Encoding takes arbitrary binary or text data and produces an ASCII string using only printable characters — safe for transport over text-only channels (email, URLs, JSON). Decoding reverses that: an ASCII Base64 string becomes the original bytes.
Key properties:
• Round-trip lossless: decode(encode(x)) === x for all byte inputs. No data is ever lost.
• Not encryption: Base64 offers zero secrecy. Anyone can decode it.
• Size overhead: encoded output is ~33% larger than input (4 output bytes per 3 input bytes).
• Use cases: JWT tokens, MIME email attachments, HTTP Basic Auth headers, OAuth codes, S3 presigned URLs, inline images in HTML/CSS.
This page is dedicated to decoding. If you need to go the other way (text/file → Base64), use our Base64 Encoder on the home page, or our Image to Base64 converter for image files.
Can I decode very large Base64 strings or Base64-encoded files?
Yes, within browser memory limits. The decoder accepts unlimited input length — we've tested with 50 MB Base64 strings (~37 MB decoded) on modern laptops.
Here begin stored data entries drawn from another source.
-- pv_equiv track=rewrite | github.com/PansuriaShrey/Product-Grabber | final_button.py | update
-- ===== SOURCE A (Python) =====
-- def update(str):
--     finalstring=str[0:4]
--     for i in range(4,len(str)):
--         if(str[i]==' '):
--             break
--         else:
--             finalstring+=str[i]
--     return finalstring
-- ===== SOURCE B (Python) =====
-- def update(str):
--     idx = str.find(' ', 4)
--     return str if idx == -1 else str[:idx]
-- ===== Notes on version B (the rewrite author's own statement) =====
-- stated objective: faster
-- what changed: Replaces the per-character accumulator loop (growing finalstring one char at a time with a break on the space character) with a single str.find boundary lookup starting at index 4 followed by one slice.
import Mathlib
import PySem

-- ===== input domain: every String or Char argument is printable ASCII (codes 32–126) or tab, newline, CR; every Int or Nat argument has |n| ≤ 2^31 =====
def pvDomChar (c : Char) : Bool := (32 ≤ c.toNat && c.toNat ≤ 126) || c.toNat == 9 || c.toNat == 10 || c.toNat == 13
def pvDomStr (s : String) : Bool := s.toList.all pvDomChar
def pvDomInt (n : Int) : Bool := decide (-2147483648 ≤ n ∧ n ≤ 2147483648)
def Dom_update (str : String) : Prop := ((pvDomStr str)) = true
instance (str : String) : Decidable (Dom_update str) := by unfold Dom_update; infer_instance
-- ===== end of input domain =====

-- B replaces A's char-by-char accumulator loop (quadratic string concatenation, break on space) with one find-from-index-4 plus one slice (objective: faster; measured).

-- ===== PORT A =====
-- the for-loop over range(4, len(str)) with its break, carrying the growing finalstring
def updateGo (cs : List Char) (idxs : List Int) (acc : List Char) : List Char :=
  match idxs with
  | [] => acc
  | i :: rest =>
    match PySem.List.pyGet? cs i with
    | none => acc      -- unreachable: i ∈ range(4, len cs) is always in range
    | some c => if c = ' ' then acc else updateGo cs rest (acc ++ [c])

def update (str : String) : String :=
  let cs := str.toList
  let finalstring := PySem.List.slice cs (some 0) (some 4)
  String.ofList (updateGo cs (PySem.List.pyRange 4 (cs.length : Int) 1) finalstring)

-- ===== PORT B =====
def update_alt (str : String) : String :=
  let idx := PySem.Str.findFrom str " " 4 none
  if idx = -1 then str else String.ofList (PySem.List.slice str.toList none (some idx))

-- ===== PRECONDITION & SPEC =====
def Spec_update (str : String) (out : String) : Prop := out = update_alt str
instance (str : String) (out : String) : Decidable (Spec_update str out) := by unfold Spec_update; infer_instance

-- ===== CLAIM (what is proved, stated in full; the proofs are below) =====
def Claim_equal_update : Prop := ∀ (str : String), Dom_update str → Spec_update str (update str)

-- ===== LEMMAS AND PROOFS =====

-- A's loop, started at index k, appends to acc exactly the chars of drop k up to the first space.
theorem updateGo_spec (cs : List Char) (k : Nat) (hk : k ≤ cs.length) (acc : List Char) :
    updateGo cs (PySem.List.pyRange (k : Int) (cs.length : Int) 1) acc
      = acc ++ (cs.drop k).takeWhile (fun c => c ≠ ' ') := by
  induction hn : cs.length - k generalizing k acc with
  | zero =>
    have hk' : k = cs.length := by omega
    subst hk'
    rw [PySem.List.pyRange_one_eq_nil le_rfl]
    simp [updateGo]
  | succ n ih =>
    have hlt : k < cs.length := by omega
    rw [PySem.List.pyRange_one_cons (by exact_mod_cast hlt)]
    have hget : PySem.List.pyGet? cs (k : Int) = some (cs[k]'hlt) := by
      simp [PySem.List.pyGet?, PySem.List.pyIdx?, hlt]
    have hdrop : cs.drop k = cs[k]'hlt :: cs.drop (k + 1) :=
      List.drop_eq_getElem_cons hlt
    rw [updateGo, hget]
    by_cases hc : cs[k]'hlt = ' '
    · simp [hc, hdrop]
    · simp only [hc, if_false]
      have := ih (k + 1) (by omega) (acc ++ [cs[k]'hlt]) (by omega)
      push_cast at this ⊢
      rw [this, hdrop, List.takeWhile_cons]
      simp [hc]

-- [c] is a prefix of l iff l starts with c
theorem singleton_prefix_iff (c : Char) (l : List Char) :
    [c] <+: l ↔ l.head? = some c := by
  cases l with
  | nil => simp
  | cons a t =>
    constructor
    · rintro ⟨s, hs⟩
      simp at hs
      simp [hs.1]
    · intro h
      simp at h
      exact ⟨t, by simp [h]⟩

-- [c] is an infix of l iff c ∈ l
theorem singleton_infix_iff (c : Char) (l : List Char) :
    [c] <:+: l ↔ c ∈ l := by
  constructor
  · intro h; exact h.mem (by simp)
  · intro h
    obtain ⟨s, t, hst⟩ := List.append_of_mem h
    exact ⟨s, t, by simp [hst]⟩

-- if the first j chars are not spaces and l[j] is a space, takeWhile stops exactly at j
theorem takeWhile_eq_take_of_first (l : List Char) (j : Nat) (hj : j < l.length)
    (hlt : ∀ i (h : i < j), l[i]'(by omega) ≠ ' ') (hj' : l[j]'hj = ' ') :
    l.takeWhile (fun c => c ≠ ' ') = l.take j := by
  induction l generalizing j with
  | nil => simp at hj
  | cons a t ih =>
    cases j with
    | zero => simp_all [List.takeWhile_cons]
    | succ j =>
      have ha : a ≠ ' ' := by
        have := hlt 0 (by omega); simpa using this
      simp only [List.takeWhile_cons, List.take_succ_cons]
      rw [if_pos (by simp [ha])]
      congr 1
      exact ih j (by simpa using hj)
        (fun i h => by have := hlt (i + 1) (by omega); simpa using this)
        (by simpa using hj')

theorem update_eq (str : String) :
    update str = update_alt str := by
  simp only [update, update_alt]
  set cs := str.toList with hcs
  by_cases hlen : 4 ≤ cs.length
  · -- start index 4 is within the string
    have hA := updateGo_spec cs 4 hlen (PySem.List.slice cs (some 0) (some 4))
    push_cast at hA
    rw [hA]
    have hsl : PySem.List.slice cs (some 0) (some 4) = cs.take 4 := by
      rw [PySem.List.slice_zero_start, PySem.List.slice_to cs (by norm_num)]
      rfl
    rw [hsl]
    have hfind : PySem.Str.findFrom str " " 4 none
        = if PySem.Chars.find (cs.drop 4) [' '] = -1 then -1
          else (4 : Int) + PySem.Chars.find (cs.drop 4) [' '] := by
      rw [PySem.Str.findFrom_eq, ← hcs]
      have := PySem.Chars.findFrom_natCast cs [' '] 4 hlen
      simpa using this
    by_cases hmiss : PySem.Chars.find (cs.drop 4) [' '] = -1
    · -- no space at index ≥ 4: both return the whole string
      rw [hfind, if_pos hmiss, if_pos rfl]
      have hnm : ¬ [' '] <:+: cs.drop 4 := by
        have h0 : PySem.Chars.findFrom cs [' '] (4 : Nat) none = -1 := by
          rw [PySem.Chars.findFrom_natCast cs [' '] 4 hlen, if_pos hmiss]
        exact (PySem.Chars.findFrom_natCast_eq_neg_one_iff cs [' '] 4 hlen).mp h0
      have hnmem : ' ' ∉ cs.drop 4 := fun h => hnm ((singleton_infix_iff _ _).mpr h)
      have htw : (cs.drop 4).takeWhile (fun c => c ≠ ' ') = cs.drop 4 :=
        List.takeWhile_eq_self_iff.mpr (fun a ha => by
          simp only [decide_eq_true_eq]
          exact fun h => hnmem (h ▸ ha))
      rw [htw, List.take_append_drop, hcs, String.ofList_toList]
    · -- a space exists at some index ≥ 4: both cut there
      have hffne : PySem.Chars.findFrom cs [' '] (4 : Nat) none ≠ -1 := by
        rw [PySem.Chars.findFrom_natCast cs [' '] 4 hlen, if_neg hmiss]
        have hnn : 0 ≤ PySem.Chars.find (cs.drop 4) [' '] := by
          by_contra h
          push_neg at h
          obtain ⟨h1, h2, h3⟩ := PySem.Chars.findFrom_natCast_spec (cs.drop 4) [' '] 0
            (by omega) (by simpa using hmiss)
          simp at h1
          omega
        omega
      obtain ⟨hge, hpre, hmin⟩ := PySem.Chars.findFrom_natCast_spec cs [' '] 4 hlen hffne
      set m : Int := PySem.Chars.findFrom cs [' '] (4 : Nat) none with hm
      have hm0 : 0 ≤ m := by omega
      have hmlt : m.toNat < cs.length := by
        have := hpre.length_le
        simp at this
        omega
      have hfind' : PySem.Str.findFrom str " " 4 none = m := by
        have hws : (" " : String).toList = [' '] := by rfl
        rw [PySem.Str.findFrom_eq, ← hcs, hws, hm]
        norm_num
      rw [hfind', if_neg (by omega), PySem.List.slice_to cs hm0]
      have hspace : cs[m.toNat]'hmlt = ' ' := by
        rcases hpre with ⟨t, ht⟩
        rw [List.drop_eq_getElem_cons hmlt] at ht
        have h2 : cs[m.toNat]? = some ' ' := by simpa using (congrArg List.head? ht).symm
        rw [List.getElem?_eq_getElem hmlt] at h2
        simpa using h2
      have hm4 : 4 ≤ m.toNat := by omega
      have hnosp : ∀ i (h : i < m.toNat - 4),
          (cs.drop 4)[i]'(by simp; omega) ≠ ' ' := by
        intro i h hsp
        apply hmin (4 + i) (by omega) (by omega)
        rw [singleton_prefix_iff]
        have hlt2 : 4 + i < cs.length := by omega
        rw [List.drop_eq_getElem_cons hlt2]
        simp only [List.head?_cons, Option.some.injEq]
        have : (cs.drop 4)[i]'(by simp; omega) = cs[4 + i]'hlt2 := by
          simp [List.getElem_drop]
        rw [this] at hsp
        exact hsp
      have htw : (cs.drop 4).takeWhile (fun c => c ≠ ' ') = (cs.drop 4).take (m.toNat - 4) := by
        apply takeWhile_eq_take_of_first _ _ (by simp; omega) hnosp
        have : (cs.drop 4)[m.toNat - 4]'(by simp; omega) = cs[m.toNat]'hmlt := by
          simp [List.getElem_drop]
          congr 1
          omega
        rw [this, hspace]
      rw [htw]
      congr 1
      rw [← List.take_add]
      congr 1
      omega
  · -- len(str) < 4: the range is empty on A's side, find starts past the end on B's side
    push_neg at hlen
    rw [PySem.List.pyRange_one_eq_nil (by exact_mod_cast hlen.le)]
    have hff : PySem.Str.findFrom str " " 4 none = -1 := by
      rw [PySem.Str.findFrom_eq, ← hcs]
      simp only [PySem.Chars.findFrom]
      rw [if_pos (by push_cast; omega)]
    rw [hff, if_pos rfl]
    simp only [updateGo]
    rw [PySem.List.slice_zero_start, PySem.List.slice_to str.toList (by norm_num)]
    rw [List.take_of_length_le (by rw [← hcs]; omega)]
    exact String.ofList_toList

-- ===== VERDICT (by name: the statement is the Claim_ definition above) =====
theorem update_spec : Claim_equal_update := by
  intro str _
  unfold Spec_update
  exact update_eq str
Performance:
• < 100 KB: instant, no UI delay.
• 1 – 10 MB: decoding takes ~50-500 ms depending on CPU.
• 10 – 100 MB: browser may freeze briefly (2-10 s) since atob is synchronous. Disable auto-decode first and click [DECODE] manually.
• > 100 MB: you'll hit browser memory limits. For gigabyte-scale Base64 files, use a command-line tool (base64 -d).
If the decoded content is a binary file (PNG, PDF, ZIP), the text output area will show mojibake. To download the decoded bytes as a file, use our Base64 to Image tool (handles images) or the command-line approach: echo '<base64>' | base64 -d > output.bin.
Does this Base64 decoder work offline?
Yes. After the page loads once, all decoding happens client-side in JavaScript — no network is needed. To make it fully offline:
1. Save the page: press Ctrl+S (Windows/Linux) or Cmd+S (macOS) and save as "Webpage, Complete". The decoder works from the saved HTML.
2. Install as PWA (if supported): some browsers offer "Install this app" for base64.sh — gives you a launcher with offline access.
3. Use in DevTools: the native atob() function works in any browser console without this page. For a quick decode: atob('SGVsbG8=').
Offline operation is useful for: air-gapped security research, pentesting labs, corporate environments with strict data-egress rules, and flights/trains without internet.